## Your objective
In the data that follows, how many lines include the string "Prop"? Answer with the number alone.

## Provided entries
-- pv_equiv track=rewrite | github.com/karimuzman/Class_Exercises-Python-Intermediate | Exercises-Class04.py | move_not_sorted
-- ===== SOURCE A (Python) =====
-- def move_not_sorted(lst):
--     new_list = []
--     i = 1
--     while i < len(lst):
--         if lst[i - 1] > lst[i]:
--             new_list.append(lst.pop(i))
--         else:
--             i += 1
--     return new_list
-- ===== SOURCE B (Python) =====
-- def move_not_sorted(lst):
--     removed = []
--     kept = []
--     for x in lst:
--         if kept and kept[-1] > x:
--             removed.append(x)
--         else:
--             kept.append(x)
--     lst[:] = kept  # same in-place effect as A, which pops the removed items
--     return removed
-- ===== Notes on version B (the rewrite author's own statement) =====
-- stated objective: faster
-- what changed: Replaces the while-loop with repeated O(n) list.pop(i) by a single forward pass that splits elements into kept/removed against the last kept value, then writes the kept elements back in one slice assignment.
import Mathlib
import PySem

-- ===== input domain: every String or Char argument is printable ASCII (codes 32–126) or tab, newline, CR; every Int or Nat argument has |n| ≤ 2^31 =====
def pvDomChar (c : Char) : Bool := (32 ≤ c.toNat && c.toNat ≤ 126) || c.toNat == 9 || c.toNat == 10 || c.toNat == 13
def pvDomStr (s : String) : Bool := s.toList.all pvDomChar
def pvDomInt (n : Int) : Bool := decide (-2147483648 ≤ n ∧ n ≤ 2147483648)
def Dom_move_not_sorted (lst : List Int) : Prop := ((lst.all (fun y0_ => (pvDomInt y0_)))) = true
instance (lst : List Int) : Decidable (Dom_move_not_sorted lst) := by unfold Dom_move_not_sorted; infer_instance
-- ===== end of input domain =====

-- B replaces A's while-loop with repeated list.pop(i) by a single forward pass
-- splitting elements into kept/removed against the last kept value (asymptotically faster);
-- both Pythons mutate `lst` to the same kept elements, equivalence here is about the return value.


-- ===== PORT A =====
-- while i < len(lst): if lst[i-1] > lst[i]: new_list.append(lst.pop(i)) else: i += 1
-- state = (current lst, i, new_list); pop(i) = eraseIdx i; indices are in range whenever read
def goA (lst : List Int) (i : Nat) (acc : List Int) : List Int :=
  if _h : i < lst.length then
    if lst.getD (i - 1) 0 > lst.getD i 0 then
      goA (lst.eraseIdx i) i (acc ++ [lst.getD i 0])
    else
      goA lst (i + 1) acc
  else acc
termination_by lst.length - i
decreasing_by
  · have := List.length_eraseIdx_of_lt (l := lst) (i := i) _h; omega
  · omega

def move_not_sorted (lst : List Int) : List Int := goA lst 1 []

-- ===== PORT B =====
-- for x in lst: if kept and kept[-1] > x: removed.append(x) else: kept.append(x); return removed
def goB (xs : List Int) (kept removed : List Int) : List Int :=
  match xs with
  | [] => removed
  | x :: rest =>
    match kept.getLast? with
    | some k =>
      if k > x then goB rest kept (removed ++ [x])
      else goB rest (kept ++ [x]) removed
    | none => goB rest (kept ++ [x]) removed

def move_not_sorted_alt (lst : List Int) : List Int := goB lst [] []

-- ===== PRECONDITION & SPEC =====
def Spec_move_not_sorted (lst : List Int) (out : List Int) : Prop := out = move_not_sorted_alt lst
instance (lst : List Int) (out : List Int) : Decidable (Spec_move_not_sorted lst out) := by unfold Spec_move_not_sorted; infer_instance

-- ===== CLAIM (what is proved, stated in full; the proofs are below) =====
def Claim_equal_move_not_sorted : Prop := ∀ (lst : List Int), Dom_move_not_sorted lst → Spec_move_not_sorted lst (move_not_sorted lst)

-- ===== LEMMAS AND PROOFS =====

-- A's loop state (kept ++ rest, i = kept.length) computes exactly B's fold over rest.
theorem goA_eq_goB (rest : List Int) : ∀ (kept acc : List Int), kept ≠ [] →
    goA (kept ++ rest) kept.length acc = goB rest kept acc := by
  induction rest with
  | nil =>
    intro kept acc _
    rw [goA]
    simp [goB]
  | cons x rest' ih =>
    intro kept acc hk
    obtain ⟨k, hlast⟩ := List.getLast?_isSome.mpr hk |> Option.isSome_iff_exists.mp
    have hklen : 1 ≤ kept.length := List.length_pos_iff.mpr hk
    rw [goA]
    have hlt : kept.length < (kept ++ x :: rest').length := by simp
    rw [dif_pos hlt]
    have hprev : (kept ++ x :: rest').getD (kept.length - 1) 0 = k := by
      have h1 : (kept ++ x :: rest')[kept.length - 1]? = kept[kept.length - 1]? :=
        List.getElem?_append_left (by omega)
      have h2 : kept[kept.length - 1]? = some k := by
        rw [← List.getLast?_eq_getElem?]; exact hlast
      simp [List.getD_eq_getElem?_getD, h1, h2]
    have hcur : (kept ++ x :: rest').getD kept.length 0 = x := by
      rw [List.getD_eq_getElem?_getD, List.getElem?_append_right (le_refl _)]
      simp
    rw [hprev, hcur]
    have herase : (kept ++ x :: rest').eraseIdx kept.length = kept ++ rest' := by
      rw [List.eraseIdx_append]
      simp
    by_cases hgt : k > x
    · rw [if_pos hgt, herase, ih kept (acc ++ [x]) hk]
      simp [goB, hlast, hgt]
    · rw [if_neg hgt]
      have : kept ++ x :: rest' = (kept ++ [x]) ++ rest' := by simp
      rw [this]
      have hlen : kept.length + 1 = (kept ++ [x]).length := by simp
      rw [hlen, ih (kept ++ [x]) acc (by simp)]
      simp [goB, hlast, hgt]

-- ===== VERDICT (by name: the statement is the Claim_ definition above) =====
theorem move_not_sorted_spec : Claim_equal_move_not_sorted := by
  intro lst _
  unfold Spec_move_not_sorted move_not_sorted move_not_sorted_alt
  cases lst with
  | nil =>
    rw [goA]
    simp [goB]
  | cons a t =>
    have h := goA_eq_goB t [a] [] (by simp)
    simpa [goB] using h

## Problem solution
3